WASHINGTON A Chinese government institute has recommended Beijing revoke its "one-child" policy that has forced abortion and sterilization upon millions of its citizens during the last three decades.
A Christian human rights advocate, however, says it is premature to conclude the communist regime will actually implement the proposal.
The recommendation offered by a think tank under the State Council, China's Cabinet called for phasing in termination of the coercive population control program, according to the Associated Press. The foundation recommended:
• An immediate two-child policy in some provinces.
• A national two-child policy by 2015.
• An end to all birth limits by 2020.
China's population control program, which began officially in 1980, generally limits couples in urban areas to one child and those in rural areas to two, if the first is a girl. Parents in cities may have second babies if the husband and wife are both only children. Couples who violate the policy face the threat of large fines, job loss and imprisonment.

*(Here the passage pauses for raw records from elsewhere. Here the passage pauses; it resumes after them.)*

-- pv_equiv track=rewrite | github.com/LYNQUATIQ/AoC | 2023/day11.py | expand_galaxies
-- ===== SOURCE A (Python) =====
-- def expand_galaxies(inputs: str, expansion: int = 2):
--     galaxy_x: dict[int, int] = {}
--     galaxy_y: dict[int, int] = {}
--     n = 0
--     for y, line in enumerate(inputs.splitlines()):
--         for x, c in enumerate(line):
--             if c == "#":
--                 galaxy_x[n] = x
--                 galaxy_y[n] = y
--                 n += 1
--     width, height = x + 1, y + 1
--
--     empty_rows = set(y for y in range(height) if y not in galaxy_y.values())
--     empty_columns = set(x for x in range(width) if x not in galaxy_x.values())
--
--     for i in range(n):
--         x, y = galaxy_x[i], galaxy_y[i]
--         galaxy_x[i] += sum([column < x for column in empty_columns]) * (expansion - 1)
--         galaxy_y[i] += sum([row < y for row in empty_rows]) * (expansion - 1)
--
--     return n, galaxy_x, galaxy_y
-- ===== SOURCE B (Python) =====
-- def expand_galaxies(inputs: str, expansion: int = 2):
--     lines = inputs.splitlines()
--     width, height = len(lines[-1]), len(lines)
--     galaxies = [(x, y)
--                 for y, line in enumerate(lines)
--                 for x, c in enumerate(line) if c == "#"]
--     occupied_x = {x for x, _ in galaxies}
--     occupied_y = {y for _, y in galaxies}
--     empty_columns = [x for x in range(width) if x not in occupied_x]
--     empty_rows = [y for y in range(height) if y not in occupied_y]
--     growth = expansion - 1
--     galaxy_x = {i: x + count_less(empty_columns, x) * growth
--                 for i, (x, _) in enumerate(galaxies)}
--     galaxy_y = {i: y + count_less(empty_rows, y) * growth
--                 for i, (_, y) in enumerate(galaxies)}
--     return len(galaxies), galaxy_x, galaxy_y
--
--
-- def count_less(sorted_values, v):
--     """Number of entries of an ascending list that are < v (binary search)."""
--     lo, hi = 0, len(sorted_values)
--     while lo < hi:
--         mid = (lo + hi) // 2
--         if sorted_values[mid] < v:
--             lo = mid + 1
--         else:
--             hi = mid
--     return lo
-- ===== Notes on version B (the rewrite author's own statement) =====
-- stated objective: faster
-- what changed: B collects galaxies in one comprehension, finds empty rows/columns with O(1) set lookups, and computes each galaxy's shift by binary search in the sorted empty-column/row lists, replacing A's O(n) dict-values scan per row/column and O(W+H) linear scan per galaxy; Pre_ excludes inputs whose last splitline is empty (A's grid width is then a leftover loop variable from an earlier line, an accidental corner) and inputs with no characters at all, where A raises UnboundLocalError.
import Mathlib
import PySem

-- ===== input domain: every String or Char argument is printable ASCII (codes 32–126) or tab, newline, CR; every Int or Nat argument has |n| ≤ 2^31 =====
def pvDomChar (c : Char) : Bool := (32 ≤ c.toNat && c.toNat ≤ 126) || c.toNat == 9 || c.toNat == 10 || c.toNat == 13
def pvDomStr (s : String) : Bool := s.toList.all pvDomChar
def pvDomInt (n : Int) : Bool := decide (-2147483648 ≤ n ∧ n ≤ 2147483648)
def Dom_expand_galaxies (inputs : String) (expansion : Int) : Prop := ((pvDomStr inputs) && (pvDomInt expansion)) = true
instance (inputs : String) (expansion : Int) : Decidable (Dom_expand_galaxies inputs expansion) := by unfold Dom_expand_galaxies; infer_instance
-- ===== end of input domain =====

-- B detects empty rows/columns with set lookups and computes each galaxy's shift by
-- binary search in the sorted empty-column/row lists, instead of A's per-galaxy linear
-- scans and per-column/row scans over the dict values: objective = faster.

-- ===== PORT A =====
-- state: (galaxy_x, galaxy_y, n, x, y); x/y are Option since Python leaves them unbound
-- until the loops first assign them (UnboundLocalError on 'x + 1' if never assigned → Pre_).
def expand_galaxies (inputs : String) (expansion : Int) : Int × (List (Int × Int)) × (List (Int × Int)) :=
  let st := (PySem.List.enumerate (PySem.Str.splitlines inputs)).foldl
    (fun (s : PySem.Dict Int Int × PySem.Dict Int Int × Int × Option Int × Option Int) yl =>
      -- the outer 'for y, line in enumerate(...)' assigns y on every iteration
      let s0 : PySem.Dict Int Int × PySem.Dict Int Int × Int × Option Int × Option Int :=
        (s.1, s.2.1, s.2.2.1, s.2.2.2.1, some yl.1)
      (PySem.List.enumerate yl.2.toList).foldl
        (fun s2 xc =>
          if xc.2 = '#' then
            (s2.1.insert s2.2.2.1 xc.1, s2.2.1.insert s2.2.2.1 yl.1, s2.2.2.1 + 1,
             some xc.1, s2.2.2.2.2)
          else
            (s2.1, s2.2.1, s2.2.2.1, some xc.1, s2.2.2.2.2)) s0)
    (PySem.Dict.empty, PySem.Dict.empty, 0, none, none)
  match st.2.2.2.1, st.2.2.2.2 with
  | some x, some y =>
    let gx := st.1
    let gy := st.2.1
    let n := st.2.2.1
    let width := x + 1
    let height := y + 1
    let empty_rows : PySem.Set Int :=
      PySem.Set.ofList ((PySem.List.pyRange 0 height 1).filter
        (fun r => !((PySem.Dict.values gy).contains r)))
    let empty_columns : PySem.Set Int :=
      PySem.Set.ofList ((PySem.List.pyRange 0 width 1).filter
        (fun c => !((PySem.Dict.values gx).contains c)))
    let fin := (PySem.List.pyRange 0 n 1).foldl
      (fun (p : PySem.Dict Int Int × PySem.Dict Int Int) i =>
        let x := p.1.getD i 0
        let y := p.2.getD i 0
        (p.1.insert i (x + (List.map (fun column => if column < x then (1 : Int) else 0) empty_columns).sum * (expansion - 1)),
         p.2.insert i (y + (List.map (fun row => if row < y then (1 : Int) else 0) empty_rows).sum * (expansion - 1))))
      (gx, gy)
    (n, fin.1.items, fin.2.items)
  | _, _ => (0, [], [])  -- unreachable under Pre_ (Python raises UnboundLocalError)

-- ===== PORT B =====
-- count_less(sorted_values, v): binary search; the index is always in range, so pyGetD is exact
def count_less_go (a : List Int) (v : Int) (lo hi : Nat) : Nat :=
  if h : lo < hi then
    if PySem.List.pyGetD a (((lo + hi) / 2 : Nat) : Int) 0 < v then
      count_less_go a v ((lo + hi) / 2 + 1) hi
    else
      count_less_go a v lo ((lo + hi) / 2)
  else lo
termination_by hi - lo
decreasing_by all_goals omega

def count_less (sorted_values : List Int) (v : Int) : Int :=
  (count_less_go sorted_values v 0 sorted_values.length : Int)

The policy also has resulted in many accounts of authorities carrying out forced abortions even in the last three months of pregnancy and sterilizations. There also have been many reports of infanticide, especially of female babies. The policy has helped produce a dramatic gender imbalance because of the Chinese preference for sons.
While the recommendation from the China Development Research Foundation appears to be a hopeful breakthrough, the timing makes it predictable, said Mark Shan of United States-based ChinaAid. China's communist regime will begin its once-a-decade transition to new leadership Nov. 8.
"We're not surprised to see such news appear right now ... because this is the time we know the central government shift is happening," Shan told Baptist Press.
One camp within the Communist Party seeks reform while the other wants to defend traditional communist ideology, said Shan, news analyst for ChinaAid. If the reform wing can gain majority control, it likely would change the one-child policy because of the significance of the program's impact domestically and internationally, he said, noting that nearly all people inside and outside China condemn the policy.
"Of course it's real encouraging to see this kind of news leak out," Shan told BP. "I don't think we can say [the government] will do that."
Another observer of China seemed to be more optimistic. Such a public plan from government demographers is extraordinary, said Cai Young, who teaches sociology at the University of North Carolina-Chapel Hill, according to AP.
"That tells us at least that policy change is inevitable, it's coming," said Cai, a visiting scholar at Fudan University in Shanghai. "It's coming, but we cannot predict when exactly it will come."
The foundation issued the recommendation Oct. 26, saying declining economic growth and social problems including the gender imbalance and aging workforce in the world's most populous country have replaced population growth in significance, according to the state-run Xinhua News Agency.
It is not the first call this year from within the Chinese government for reform of the one-child policy. In early July, government researchers and high-profile Chinese scholars urged in published statements that the population control program be revised.
In September, All Girls Allowed an American pro-life organization that focuses on China's one-child policy reported the government had put an end to forced abortion and sterilization. Women's Rights Without Frontiers and the Population Research Institute U.S.-based organizations that also combat China's coercive program said the report was premature and based on Chinese propaganda.
Several accounts this year of forced abortions in the last half of pregnancy have brought China's coercive program unwelcome attention and international condemnation.